Hindustan Times ST (Mumbai)

38-year-old man digs up mother’s grave, brings body home

- Divya Chandrabab­u

CHENNAI: For 10 months, for hours on end, he sat next to her grave. He thought she might want water, so he dug a pipeline into where she lay. He didn’t want her to be wet, so as neighbours and relatives watched aghast, he held up white rice bags over the grave when it rained. It didn’t matter that his 65-year-old mother died in February. To anyone that tried to stop him, he had one justificat­ion. She was his mother.

There were times in these 10 months that he tried bringing her back from under the earth and began digging her grave. Each time, locals stepped in, preventing him from doing so. Until on December 24, when he did.

Later that morning, people walking in the street in Kunnam village in Tamil Nadu’s Perambalur district found a strong, foul smell coming out of the 38-yearold’s one-bedroom home. They made a call to the Tamil Nadu Police Control room to complain. “By the time we reached the spot, the neighbours had gotten him out of the house but no one knew why there was a smell,” the investigat­ing officer said requesting anonymity.

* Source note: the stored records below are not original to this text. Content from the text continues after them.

theorem pvRowEv_short (adn : List (List String)) (delta : Int)
    (hshort : ∀ r ∈ adn, r.length < 4) (hd : delta = 1 ∨ delta = -1) (y : Nat) :
    pvRowEv adn delta y = [] := by
  rcases Nat.lt_or_ge y 3 with hy | hy
  · exact pvRowEv_nil adn delta y hy
  · obtain ⟨y', rfl⟩ : ∃ y', y = y' + 3 := ⟨y - 3, by omega⟩
    rw [pvRowEv, List.filterMap_eq_nil_iff.mpr]
    intro x hx
    have hxlt : x < (pvRowN adn (y' + 3)).length := List.mem_range.mp hx
    rw [if_neg]
    intro habs
    obtain ⟨-, -, hdeep⟩ := (pvRl4_iff adn delta y' (x : Int)).mp habs
    obtain ⟨hd0, hd1, -⟩ := hdeep
    rw [PySem.List.len_eq] at hd1
    have h1 := pvRowN_short adn hshort y'
    have h2 := pvRowN_short adn hshort (y' + 3)
    rcases hd with rfl | rfl <;> omega

theorem A_short_loop1 (adn : List (List String)) (hshort : ∀ r ∈ adn, r.length < 4)
    (st0 : List String × Int) :
    (PySem.List.pyRange 0 (PySem.List.len adn - 3) 1).foldl (fun st y =>
      (PySem.List.pyRange 0 (PySem.List.len (PySem.List.pyGetD adn y []) - 3) 1).foldl (fun st x =>
        match pvCell adn y x, pvCell adn (y+1) (x+1), pvCell adn (y+2) (x+2), pvCell adn (y+3) (x+3) with
        | some a, some b, some c, some d =>
            if a = b ∧ b = c ∧ c = d then (PySem.Set.add st.1 a, st.2 + 1) else st
        | _, _, _, _ => st) st) st0 = st0 := by
  rw [PySem.List.pyRange_one,
      show ((PySem.List.len adn - 3) - 0).toNat = adn.length - 3 from by
        simp [PySem.List.len_eq]; omega,
      List.foldl_map]
  rw [PySem.List.foldl_congr_mem _ _ (fun (st : List String × Int) (_ : Nat) => st) st0
      (by
        intro acc y _
        simp only [zero_add]
        rw [PySem.List.pyRange_one,
            show ((PySem.List.len (PySem.List.pyGetD adn (y : Int) []) - 3) - 0).toNat = 0 from by
              have := pvRowN_short adn hshort y
              rw [PySem.List.pyGetD_natCast, show adn.getD y [] = pvRowN adn y from rfl,
                PySem.List.len_eq]
              omega]
        rfl)]
  exact pvFoldl_id _ st0

theorem A_short_loop2 (adn : List (List String)) (hshort : ∀ r ∈ adn, r.length < 4)
    (st0 : List String × Int) :
    (PySem.List.pyRange 0 (PySem.List.len adn - 3) 1).foldl (fun st y =>
      (PySem.List.pyRange 3 (PySem.List.len (PySem.List.pyGetD adn y [])) 1).foldl (fun st x =>
        match pvCell adn y x, pvCell adn (y+1) (x-1), pvCell adn (y+2) (x-2), pvCell adn (y+3) (x-3) with
        | some a, some b, some c, some d =>
            if a = b ∧ b = c ∧ c = d then (PySem.Set.add st.1 a, st.2 + 1) else st
        | _, _, _, _ => st) st) st0 = st0 := by
  rw [PySem.List.pyRange_one,
      show ((PySem.List.len adn - 3) - 0).toNat = adn.length - 3 from by
        simp [PySem.List.len_eq]; omega,
      List.foldl_map]
  rw [PySem.List.foldl_congr_mem _ _ (fun (st : List String × Int) (_ : Nat) => st) st0
      (by
        intro acc y _
        simp only [zero_add]
        rw [PySem.List.pyRange_one,
            show ((PySem.List.len (PySem.List.pyGetD adn (y : Int) [])) - 3).toNat = 0 from by
              have := pvRowN_short adn hshort y
              rw [PySem.List.pyGetD_natCast, show adn.getD y [] = pvRowN adn y from rfl,
                PySem.List.len_eq]
              omega]
        rfl)]
  exact pvFoldl_id _ st0
-- pv_equiv track=rewrite | github.com/SkaDin/Algorithms | sleight_of_hand_test.py | clever_hands
-- ===== SOURCE A (Python) =====
-- def clever_hands(press, matrix):
--     """Функция определения 'ловкости рук'."""
--     # Создаём пустой словарь и переменную-счётчик
--     incoming_nums = {}
--     count = 0
--     for i in matrix:
--     # Проходим циклом по строке и добавляем в словарь пары:
--     # ключ(элемент строки) и значение(сколько раз этот элемент встречается)
--         incoming_nums[i] = incoming_nums.setdefault(i, 0) + 1
--     for key in incoming_nums.keys():
--         # Идём по ключам словаря и проверяем условие:
--         # если значение ключа меньше или равно числу кнопок,
--         # которые, могут нажать ребята -
--         # добавляем в переменную-счётчк 1 "балл"
--         if incoming_nums[key] <= press:
--             count += 1
--     return count
-- ===== SOURCE B (Python) =====
-- def clever_hands(press, matrix):
--     """Sort the characters, then scan consecutive runs: each run of length <= press scores 1."""
--     count = 0
--     prev = None
--     run = 0
--     for ch in sorted(matrix):
--         if prev is not None and ch == prev:
--             run += 1
--         else:
--             if prev is not None and run <= press:
--                 count += 1
--             prev = ch
--             run = 1
--     if prev is not None and run <= press:
--         count += 1
--     return count
-- ===== Notes on version B (the rewrite author's own statement) =====
-- stated objective: alternative
-- what changed: Replaced A's frequency-dictionary build plus key scan with sorting the characters and scanning consecutive equal runs, counting each run of length <= press.
import Mathlib
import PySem

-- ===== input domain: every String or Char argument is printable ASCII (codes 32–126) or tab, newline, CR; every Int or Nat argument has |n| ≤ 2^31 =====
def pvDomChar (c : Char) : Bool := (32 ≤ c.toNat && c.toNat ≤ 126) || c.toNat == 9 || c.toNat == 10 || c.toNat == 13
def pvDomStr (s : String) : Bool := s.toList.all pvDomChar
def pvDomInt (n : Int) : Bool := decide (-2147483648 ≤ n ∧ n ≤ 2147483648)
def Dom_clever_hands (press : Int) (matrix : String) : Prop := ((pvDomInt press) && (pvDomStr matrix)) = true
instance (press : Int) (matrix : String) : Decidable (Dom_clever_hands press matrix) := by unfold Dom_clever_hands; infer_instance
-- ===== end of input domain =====

-- B replaces A's hash-count-then-scan-keys with a sort-then-scan of consecutive runs (alternative algorithm, same result).

-- ===== PORT A =====
-- literal port: build the frequency dict, then count keys whose value is ≤ press
def clever_hands (press : Int) (matrix : String) : Int :=
  let incoming := matrix.toList.foldl (fun d i => d.insert i (d.getD i 0 + 1)) PySem.Dict.empty
  incoming.keys.foldl (fun count key => if incoming.getD key 0 ≤ press then count + 1 else count) 0

-- ===== PORT B =====
-- one step of B's run scan over the sorted characters: state = (count, prev, run)
def bStep (press : Int) (st : Int × Option Char × Int) (ch : Char) : Int × Option Char × Int :=
  if st.2.1.isSome ∧ st.2.1 == some ch then (st.1, st.2.1, st.2.2 + 1)
  else ((if st.2.1.isSome ∧ st.2.2 ≤ press then st.1 + 1 else st.1), some ch, 1)

def clever_hands_alt (press : Int) (matrix : String) : Int :=
  let res := (PySem.List.sorted matrix.toList (fun x => x) false).foldl (bStep press) (0, none, 0)
  if res.2.1.isSome ∧ res.2.2 ≤ press then res.1 + 1 else res.1

-- ===== PRECONDITION & SPEC =====
def Spec_clever_hands (press : Int) (matrix : String) (out : Int) : Prop := out = clever_hands_alt press matrix
instance (press : Int) (matrix : String) (out : Int) : Decidable (Spec_clever_hands press matrix out) := by unfold Spec_clever_hands; infer_instance

-- ===== CLAIM (what is proved, stated in full; the proofs are below) =====
def Claim_equal_clever_hands : Prop := ∀ (press : Int) (matrix : String), Dom_clever_hands press matrix → Spec_clever_hands press matrix (clever_hands press matrix)

-- ===== LEMMAS AND PROOFS =====

-- common spec of both programs: number of distinct values of l whose multiplicity in l is ≤ press
def gCount (press : Int) (l : List Char) : Nat :=
  (PySem.List.dedup l).countP (fun v => decide ((l.count v : Int) ≤ press))

-- B's final flush after the loop
def bFinish (press : Int) (st : Int × Option Char × Int) : Int :=
  if st.2.1.isSome ∧ st.2.2 ≤ press then st.1 + 1 else st.1

lemma gCount_perm (press : Int) {l l' : List Char} (h : l.Perm l') :
    gCount press l = gCount press l' := by
  unfold gCount
  have hd : (PySem.List.dedup l).Perm (PySem.List.dedup l') := by
    rw [PySem.List.dedup_eq_ofList, PySem.List.dedup_eq_ofList]
    exact (List.perm_ext_iff_of_nodup (PySem.Set.nodup_ofList l) (PySem.Set.nodup_ofList l')).mpr
      (fun a => by rw [PySem.Set.mem_ofList, PySem.Set.mem_ofList]; exact h.mem_iff)
  rw [List.countP_congr (fun x _ => by rw [h.count_eq])]
  exact hd.countP_eq _

lemma gCount_cons (press : Int) (x : Char) (xs : List Char) :
    gCount press (x :: xs)
      = (if (((x :: xs).count x : Int) ≤ press) then 1 else 0)
        + gCount press (xs.filter (fun v => !(v == x))) := by
  unfold gCount
  have hx : x ∉ xs.filter (fun v => !(v == x)) := by simp
  have hd : (PySem.List.dedup (x :: xs)).Perm (x :: PySem.List.dedup (xs.filter (fun v => !(v == x)))) := by
    rw [PySem.List.dedup_eq_ofList, PySem.List.dedup_eq_ofList]
    apply (List.perm_ext_iff_of_nodup (PySem.Set.nodup_ofList _) ?_).mpr
    · intro a
      simp only [List.mem_cons, PySem.Set.mem_ofList, List.mem_filter, Bool.not_eq_true', beq_eq_false_iff_ne]
      constructor
      · rintro (rfl | ha)
        · exact Or.inl rfl
        · by_cases hax : a = x
          · exact Or.inl hax
          · exact Or.inr ⟨ha, hax⟩
      · rintro (rfl | ⟨ha, _⟩)
        · exact Or.inl rfl
        · exact Or.inr ha
    · exact List.nodup_cons.mpr ⟨by simp, PySem.Set.nodup_ofList _⟩
  rw [hd.countP_eq]
  rw [List.countP_cons]
  have hcong : ∀ v ∈ PySem.List.dedup (xs.filter (fun v => !(v == x))),
      (decide (((x :: xs).count v : Int) ≤ press))
        = (decide (((xs.filter (fun v => !(v == x))).count v : Int) ≤ press)) := by
    intro v hv
    have hvx : ¬ (v = x) := by
      intro h; subst h
      simp [PySem.List.dedup_eq_ofList, PySem.Set.mem_ofList] at hv
    rw [List.count_filter (by simpa using hvx)]
    simp [Ne.symm hvx]
  rw [List.countP_congr (fun v hv => by rw [hcong v hv])]
  simp only [decide_eq_true_eq]
  omega

lemma scan_run (press : Int) :
    ∀ (t : List Char) (c r : Int) (p : Char),
      t.Pairwise (· ≤ ·) → (∀ y ∈ t, p ≤ y) →
      bFinish press (t.foldl (bStep press) (c, some p, r))
        = c + (if (r + (t.count p : Int)) ≤ press then 1 else 0)
            + (gCount press (t.filter (fun v => !(v == p))) : Int) := by
  intro t
  induction t with
  | nil =>
    intro c r p _ _
    show (if (some p).isSome ∧ r ≤ press then c + 1 else c) = _
    have hg : gCount press (List.filter (fun v => !(v == p)) []) = 0 := rfl
    simp only [hg, Option.isSome_some, true_and, List.count_nil, add_zero, CharP.cast_eq_zero]
    split <;> omega
  | cons x xs ih =>
    intro c r p hpw hle
    have hx : ∀ y ∈ xs, x ≤ y := fun y hy => (List.pairwise_cons.mp hpw).1 y hy
    have hpw' : xs.Pairwise (· ≤ ·) := (List.pairwise_cons.mp hpw).2
    have hpx : p ≤ x := hle x (List.mem_cons_self ..)
    by_cases hxp : x = p
    · subst hxp
      have hstep : bStep press (c, some x, r) x = (c, some x, r + 1) := by
        simp [bStep]
      rw [List.foldl_cons, hstep, ih c (r + 1) x hpw' hx]
      have hc : r + 1 + (xs.count x : Int) = r + ((x :: xs).count x : Int) := by
        simp [List.count_cons_self]; ring
      rw [hc]
      simp [List.filter]
    · have hpx' : p < x := lt_of_le_of_ne hpx (fun h => hxp h.symm)
      have hpmem : p ∉ x :: xs := by
        intro hm
        rcases List.mem_cons.mp hm with h | h
        · exact hxp h.symm
        · exact absurd (hx p h) (not_le.mpr hpx')
      have hbeq : (some p == some x) = false := by
        simp [Ne.symm hxp]
      have hstep : bStep press (c, some p, r) x
          = ((if r ≤ press then c + 1 else c), some x, 1) := by
        simp [bStep, hbeq]
      rw [List.foldl_cons, hstep, ih _ 1 x hpw' hx]
      have hcount : (x :: xs).count p = 0 := List.count_eq_zero_of_not_mem hpmem
      have hfilter : (x :: xs).filter (fun v => !(v == p)) = x :: xs := by
        rw [List.filter_eq_self]
        intro a ha
        simp only [Bool.not_eq_eq_eq_not, Bool.not_true, beq_eq_false_iff_ne]
        intro h; exact hpmem (h ▸ ha)
      rw [hcount, hfilter, gCount_cons press x xs]
      have h1 : ((x :: xs).count x : Int) = 1 + (xs.count x : Int) := by
        simp [List.count_cons_self]; ring
      rw [h1]
      push_cast
      simp only [add_zero]
      split <;> ring

lemma a_eq_gCount (press : Int) (matrix : String) :
    clever_hands press matrix = (gCount press matrix.toList : Int) := by
  unfold clever_hands gCount
  simp only [PySem.Dict.foldl_insert_getD_add_one_eq_counter, PySem.Dict.keys_counter,
    PySem.Dict.getD_counter, PySem.List.dedup_eq_ofList]
  rw [PySem.List.foldl_ite_add_one (p := fun key => ((matrix.toList.count key : Int)) ≤ press)]
  simp

lemma b_eq_gCount (press : Int) (matrix : String) :
    clever_hands_alt press matrix = (gCount press matrix.toList : Int) := by
  unfold clever_hands_alt
  have hb : ∀ st, (if st.2.1.isSome ∧ st.2.2 ≤ press then st.1 + 1 else st.1) = bFinish press st :=
    fun _ => rfl
  rw [hb]
  have hperm := PySem.List.sorted_perm matrix.toList (fun x => x) false
  rw [gCount_perm press hperm.symm]
  cases hs : PySem.List.sorted matrix.toList (fun x => x) false with
  | nil => simp [bFinish, gCount]
  | cons x xs =>
    have hpw : (x :: xs).Pairwise (· ≤ ·) := by
      have := PySem.List.sorted_pairwise matrix.toList (fun x => x)
      rw [hs] at this; exact this
    have hstep : bStep press (0, none, 0) x = (0, some x, 1) := by
      simp [bStep]
    rw [List.foldl_cons, hstep,
      scan_run press xs 0 1 x (List.pairwise_cons.mp hpw).2 (List.pairwise_cons.mp hpw).1]
    rw [gCount_cons press x xs]
    have h1 : ((x :: xs).count x : Int) = 1 + (xs.count x : Int) := by
      simp [List.count_cons_self]; ring
    rw [h1]
    push_cast
    ring

-- ===== VERDICT (by name: the statement is the Claim_ definition above) =====
theorem clever_hands_spec : Claim_equal_clever_hands := by
  intro press matrix _
  unfold Spec_clever_hands
  rw [a_eq_gCount, b_eq_gCount]
-- pv_equiv track=rewrite | github.com/Jeremy-Smith5/CEP-public | Python/x.get.sql.cols.py | mkvert
-- ===== SOURCE A (Python) =====
-- def mkvert(nms):
-- 	'''
-- 	nms=[]
-- 	for n in varlist:
-- 		nms.append(n[:n.find(' ')])
-- 	'''
-- 	'''
-- 	lens=[]
-- 	for l in varlist:
-- 		lens.append(l[l.find(' ')+1:])
-- 	'''
-- 	nms = [n + ' ' for n in nms]
-- 	#print (nms)
-- 	#print ('---' * 5)
-- 	vHeader = []
-- 	ml = max([len(n) for n in nms])
-- 	for r in range(ml):
-- 		line=['' for n in nms]
-- 		nnum = 0
-- 		for n in nms:
-- 			if len(n) >= (ml - r): line[nnum]=n[len(n) - ml + r]
-- 			nnum += 1
--
-- 		vHeader.append(line)
-- 	#vHeader.append(lens)
-- 	return vHeader
-- ===== SOURCE B (Python) =====
-- def mkvert(nms):
--     nms = [n + ' ' for n in nms]
--     ml = max(len(n) for n in nms)
--     padded = [[''] * (ml - len(n)) + list(n) for n in nms]
--     return [list(row) for row in zip(*padded)]
-- ===== Notes on version B (the rewrite author's own statement) =====
-- stated objective: simpler
-- what changed: Instead of nested loops that compute a right-aligned source index per cell, B left-pads each name (as a column of ''-cells plus its characters) to the common height and transposes the columns with zip(*...).
-- outside the precondition, e.g. on mkvert([]): A raises ValueError, B raises ValueError
import Mathlib
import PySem

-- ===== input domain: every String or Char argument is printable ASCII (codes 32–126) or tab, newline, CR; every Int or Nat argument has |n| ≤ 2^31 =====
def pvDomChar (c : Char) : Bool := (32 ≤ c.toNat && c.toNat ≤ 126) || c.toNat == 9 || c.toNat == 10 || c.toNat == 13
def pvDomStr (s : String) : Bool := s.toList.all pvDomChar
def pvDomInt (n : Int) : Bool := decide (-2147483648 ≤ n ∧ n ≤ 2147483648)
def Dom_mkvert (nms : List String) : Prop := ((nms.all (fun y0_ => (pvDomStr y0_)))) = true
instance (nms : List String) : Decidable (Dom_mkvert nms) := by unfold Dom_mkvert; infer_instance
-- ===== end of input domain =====

-- B replaces A's per-cell right-aligned index arithmetic by left-padding each name to the
-- common height and transposing the columns (objective: simpler).

-- ===== PORT A =====
def mkvert (nms0 : List String) : List (List String) :=
  let nms := nms0.map (fun n => n.toList ++ [' '])            -- n + ' '
  match PySem.List.max? (nms.map (fun n => PySem.List.len n)) (fun x => x) with
  | none => []                                                -- max([]) raises ValueError; excluded by Pre_
  | some ml =>
    (PySem.List.pyRange 0 ml 1).map (fun r =>
      -- line = ['' for n in nms]; then line[nnum] is set (in order) where the guard holds
      nms.map (fun n =>
        if ml - r ≤ PySem.List.len n then
          match PySem.List.pyGet? n (PySem.List.len n - ml + r) with
          | some c => String.ofList [c]
          | none => ""                                        -- unreachable under the guard
        else ""))

-- ===== PORT B =====
-- zip(*cols): emit the heads while every column is nonempty (exact Python zip semantics)
def zipStar : List (List String) → List (List String)
  | [] => []
  | c :: rest =>
    if h : (c :: rest).all (fun x => !x.isEmpty) then
      (c :: rest).map (fun x => x.headD "") :: zipStar ((c :: rest).map (fun x => x.drop 1))
    else []
termination_by cols => (cols.headD []).length
decreasing_by
  simp only [List.all_cons, Bool.and_eq_true] at h
  have hcne : c ≠ [] := by simpa using h.1
  simp only [List.map_cons, List.headD_cons, List.length_drop]
  have := List.length_pos_iff.mpr hcne
  omega

def mkvert_alt (nms0 : List String) : List (List String) :=
  let nms := nms0.map (fun n => n.toList ++ [' '])            -- n + ' '
  match PySem.List.max? (nms.map (fun n => PySem.List.len n)) (fun x => x) with
  | none => []                                                -- max on empty raises; excluded by Pre_
  | some ml =>
    let padded := nms.map (fun n =>
      List.replicate (ml - PySem.List.len n).toNat "" ++ n.map (fun c => String.ofList [c]))
    zipStar padded

-- ===== PRECONDITION & SPEC =====
-- Pre_ excludes only the empty list, on which A (and B) raise ValueError from max([]).
def Pre_mkvert (nms : List String) : Prop := nms ≠ []
instance (nms : List String) : Decidable (Pre_mkvert nms) := by unfold Pre_mkvert; infer_instance
def pvWitness_mkvert : List String := (["ab", "c"])
def Spec_mkvert (nms : List String) (out : List (List String)) : Prop := out = mkvert_alt nms
instance (nms : List String) (out : List (List String)) : Decidable (Spec_mkvert nms out) := by unfold Spec_mkvert; infer_instance

-- ===== CLAIM (what is proved, stated in full; the proofs are below) =====
def Claim_equal_mkvert : Prop := ∀ (nms : List String), Dom_mkvert nms → Pre_mkvert nms → Spec_mkvert nms (mkvert nms)

-- ===== LEMMAS AND PROOFS =====

-- zipStar of a nonempty family of equal-length columns is the row-indexed grid
theorem zipStar_eq_grid (m : Nat) : ∀ cols : List (List String), cols ≠ [] →
    (∀ c ∈ cols, c.length = m) →
    zipStar cols = (List.range m).map (fun r => cols.map (fun c => c.getD r "")) := by
  induction m with
  | zero =>
    intro cols hne hlen
    obtain ⟨c, rest, rfl⟩ := List.exists_cons_of_ne_nil hne
    have hc : c = [] := List.length_eq_zero_iff.mp (hlen c (by simp))
    rw [zipStar]
    simp [hc]
  | succ m ih =>
    intro cols hne hlen
    obtain ⟨c, rest, rfl⟩ := List.exists_cons_of_ne_nil hne
    have hall : (c :: rest).all (fun x => !x.isEmpty) = true := by
      simp only [List.all_eq_true]
      intro x hx
      have := hlen x hx
      simp [← List.length_eq_zero_iff, this]
    rw [zipStar, dif_pos hall]
    rw [ih ((c :: rest).map (fun x => x.drop 1)) (by simp)
      (by intro d hd
          simp only [List.mem_map] at hd
          obtain ⟨x, hx, rfl⟩ := hd
          have := hlen x hx
          simp [this])]
    rw [List.range_succ_eq_map]
    simp [Function.comp_def, List.getD_eq_getElem?_getD, List.head?_eq_getElem?]

theorem mkvert_spec : Claim_equal_mkvert := by
  intro nms0 _ hpre
  unfold Spec_mkvert mkvert mkvert_alt
  simp only []
  set nms := nms0.map (fun n => n.toList ++ [' ']) with hnms
  have hnmsne : nms ≠ [] := by simpa [hnms] using hpre
  cases hmax : PySem.List.max? (nms.map (fun n => PySem.List.len n)) (fun x => x) with
  | none => rfl
  | some ml =>
    -- ml bounds
    have hmlmem : ml ∈ nms.map (fun n => PySem.List.len n) := PySem.List.max?_mem hmax
    have hmlub : ∀ y ∈ nms.map (fun n => PySem.List.len n), y ≤ ml := by
      intro y hy
      simpa using PySem.List.max?_isMax hmax y hy
    have hlen_le : ∀ n ∈ nms, (n.length : Int) ≤ ml := by
      intro n hn
      have := hmlub (PySem.List.len n) (List.mem_map_of_mem hn)
      simpa using this
    have hml1 : 1 ≤ ml := by
      simp only [List.mem_map] at hmlmem
      obtain ⟨n, hn, rfl⟩ := hmlmem
      obtain ⟨s, -, rfl⟩ := List.mem_map.mp hn
      have h2 : PySem.List.len (s.toList ++ [' ']) = ((s.toList.length + 1 : Nat) : Int) := by
        simp
      rw [h2]; omega
    have hml0 : (0:Int) ≤ ml := le_trans (by norm_num) hml1
    dsimp only
    -- B side: zipStar of the padded columns is the grid
    rw [zipStar_eq_grid ml.toNat _ (by simpa [hnms] using hpre)
      (by intro c hc
          simp only [List.mem_map] at hc
          obtain ⟨n, hn, rfl⟩ := hc
          have h1 := hlen_le n hn
          simp [PySem.List.len] at h1 ⊢
          omega)]
    -- A side: pyRange to List.range
    rw [PySem.List.pyRange_one]
    simp only [Int.sub_zero, zero_add, List.map_map, Function.comp_def]
    apply List.map_congr_left
    intro r hr
    have hrlt : r < ml.toNat := List.mem_range.mp hr
    apply List.map_congr_left
    intro n hn
    have hle := hlen_le n hn
    have hlen : PySem.List.len n = (n.length : Int) := by simp
    by_cases hcase : (ml - n.length : Int) ≤ r
    · -- character cell
      have hidx0 : (0:Int) ≤ PySem.List.len n - ml + r := by rw [hlen]; omega
      have hlt : (PySem.List.len n - ml + r).toNat < n.length := by rw [hlen]; omega
      rw [if_pos (by rw [hlen]; omega)]
      rw [PySem.List.pyGet?_of_nonneg n hidx0, List.getElem?_eq_getElem hlt]
      rw [List.getD_eq_getElem?_getD,
          List.getElem?_append_right (by simp; omega)]
      simp only [List.length_replicate, List.getElem?_map]
      have hj : r - (ml - PySem.List.len n).toNat = (PySem.List.len n - ml + r).toNat := by
        rw [hlen]; omega
      rw [hj, List.getElem?_eq_getElem hlt]
      simp
    · -- padding cell
      rw [if_neg (by rw [hlen]; omega)]
      rw [List.getD_eq_getElem?_getD,
          List.getElem?_append_left (by simp; omega),
          List.getElem?_eq_getElem (by simp; omega)]
      simp
-- pv_equiv track=rewrite | github.com/terramine21/bomGener | app/services/gen_exel.py | shorten_ranges
-- ===== SOURCE A (Python) =====
-- def split_item(item):
--     """Разделяет префикс и числовую часть: R12 -> ('R', 12)."""
--     if not item:
--         return None, None
--
--     prefix = ''
--     num_str = ''
--     for char in item:
--         if char.isalpha():
--             prefix += char
--         elif char.isdigit():
--             num_str += char
--
--     num = int(num_str) if num_str else None
--     return prefix, num
--
-- def shorten_ranges(s):
--     """
--     Сокращает список компонентов с одинаковым префиксом в диапазоны.
--     Пример:
--         "R1, R2, R3, R5" -> "R1-R3, R5"
--     """
--     if not s:
--         return ""
--
--     items = [item.strip() for item in s.split(",")]
--     if not items:
--         return ""
--
--     has_numbers = any(split_item(item)[1] is not None for item in items)
--     if not has_numbers:
--         return s
--
--     valid_items = []
--     for item in items:
--         prefix, num = split_item(item)
--         if num is not None:
--             valid_items.append((prefix, num))
--
--     if not valid_items:
--         return ""
--
--     prefix = valid_items[0][0]
--     numbers = [num for _, num in valid_items]
--     numbers.sort()
--
--     ranges = []
--     start = numbers[0]
--     prev = start
--
--     for num in numbers[1:]:
--         if num == prev + 1:
--             prev = num
--         else:
--             if start == prev:
--                 ranges.append(f"{prefix}{start}")
--             else:
--                 ranges.append(f"{prefix}{start}-{prefix}{prev}")
--             start = num
--             prev = num
--
--     if start == prev:
--         ranges.append(f"{prefix}{start}")
--     else:
--         ranges.append(f"{prefix}{start}-{prefix}{prev}")
--
--     return ", ".join(ranges)
-- ===== SOURCE B (Python) =====
-- def shorten_ranges(s):
--     # Parse every comma-separated token into (alpha-prefix, digit-string).
--     parsed = []
--     for token in s.split(","):
--         t = token.strip()
--         parsed.append((''.join(c for c in t if c.isalpha()),
--                        ''.join(c for c in t if c.isdigit())))
--     valid = [(p, int(d)) for p, d in parsed if d]
--     if not valid:
--         return s
--     prefix = valid[0][0]
--     numbers = sorted(n for _, n in valid)
--     # First pass: build the consecutive runs as (lo, hi) pairs.
--     runs = []
--     rest = numbers
--     while rest:
--         lo = hi = rest[0]
--         rest = rest[1:]
--         while rest and rest[0] == hi + 1:
--             hi = rest[0]
--             rest = rest[1:]
--         runs.append((lo, hi))
--     # Second pass: render each run.
--     parts = [f"{prefix}{a}" if a == b else f"{prefix}{a}-{prefix}{b}"
--              for a, b in runs]
--     return ", ".join(parts)
-- ===== Notes on version B (the rewrite author's own statement) =====
-- stated objective: alternative
-- what changed: A threads start/prev state through one loop that emits formatted range strings as it goes; B first parses tokens with filter comprehensions, then builds the consecutive runs as a list of (lo, hi) pairs with a run-consuming nested loop, and renders them in a separate second pass.
import Mathlib
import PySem

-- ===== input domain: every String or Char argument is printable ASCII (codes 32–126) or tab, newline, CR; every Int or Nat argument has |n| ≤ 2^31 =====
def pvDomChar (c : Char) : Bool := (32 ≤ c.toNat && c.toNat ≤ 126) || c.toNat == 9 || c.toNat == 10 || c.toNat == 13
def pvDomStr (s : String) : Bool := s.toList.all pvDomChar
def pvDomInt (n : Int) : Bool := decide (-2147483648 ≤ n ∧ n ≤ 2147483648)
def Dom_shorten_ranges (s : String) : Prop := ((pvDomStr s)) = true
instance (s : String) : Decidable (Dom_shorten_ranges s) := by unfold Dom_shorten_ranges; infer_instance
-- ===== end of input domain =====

When the team entered the house, they found that he had locked his mother’s body inside the one room, covered her using old sarees. They removed the clothes gingerly, to find a pile of bones, the skin on them rotting away, almost non-existent. Even then, he protested. “He didn’t let us take her away... Only after his relatives brought him out of the house, could take her body out,” the officer said.

A probe has revealed that the 65-year-old woman died in February this year of age-related complicati­ons. The woman was his only caretaker after her husband died 16 years ago.

Officials said that the 38-yearolf was on medication for mental illness for the past decade.

After recovering the body, police officials on Sunday cremated her in a different cemetery in Perambalur after a postmortem examinatio­n.

Ramesh Karuppaiya, a social activist in Perambalur, said that reports of the incident were being widely circulated on social media and might add to the “stigma” that the man is facing. “There isn’t a great deal of awareness of mental health problems, and no avenues for help. I fear he will be further stigmatise­d,” Karuppaiya said.

While a case under Section 174 (police to enquire and report on suicide) of the Code of Criminal Procedure has been filed, officials said they would find mental health support for him.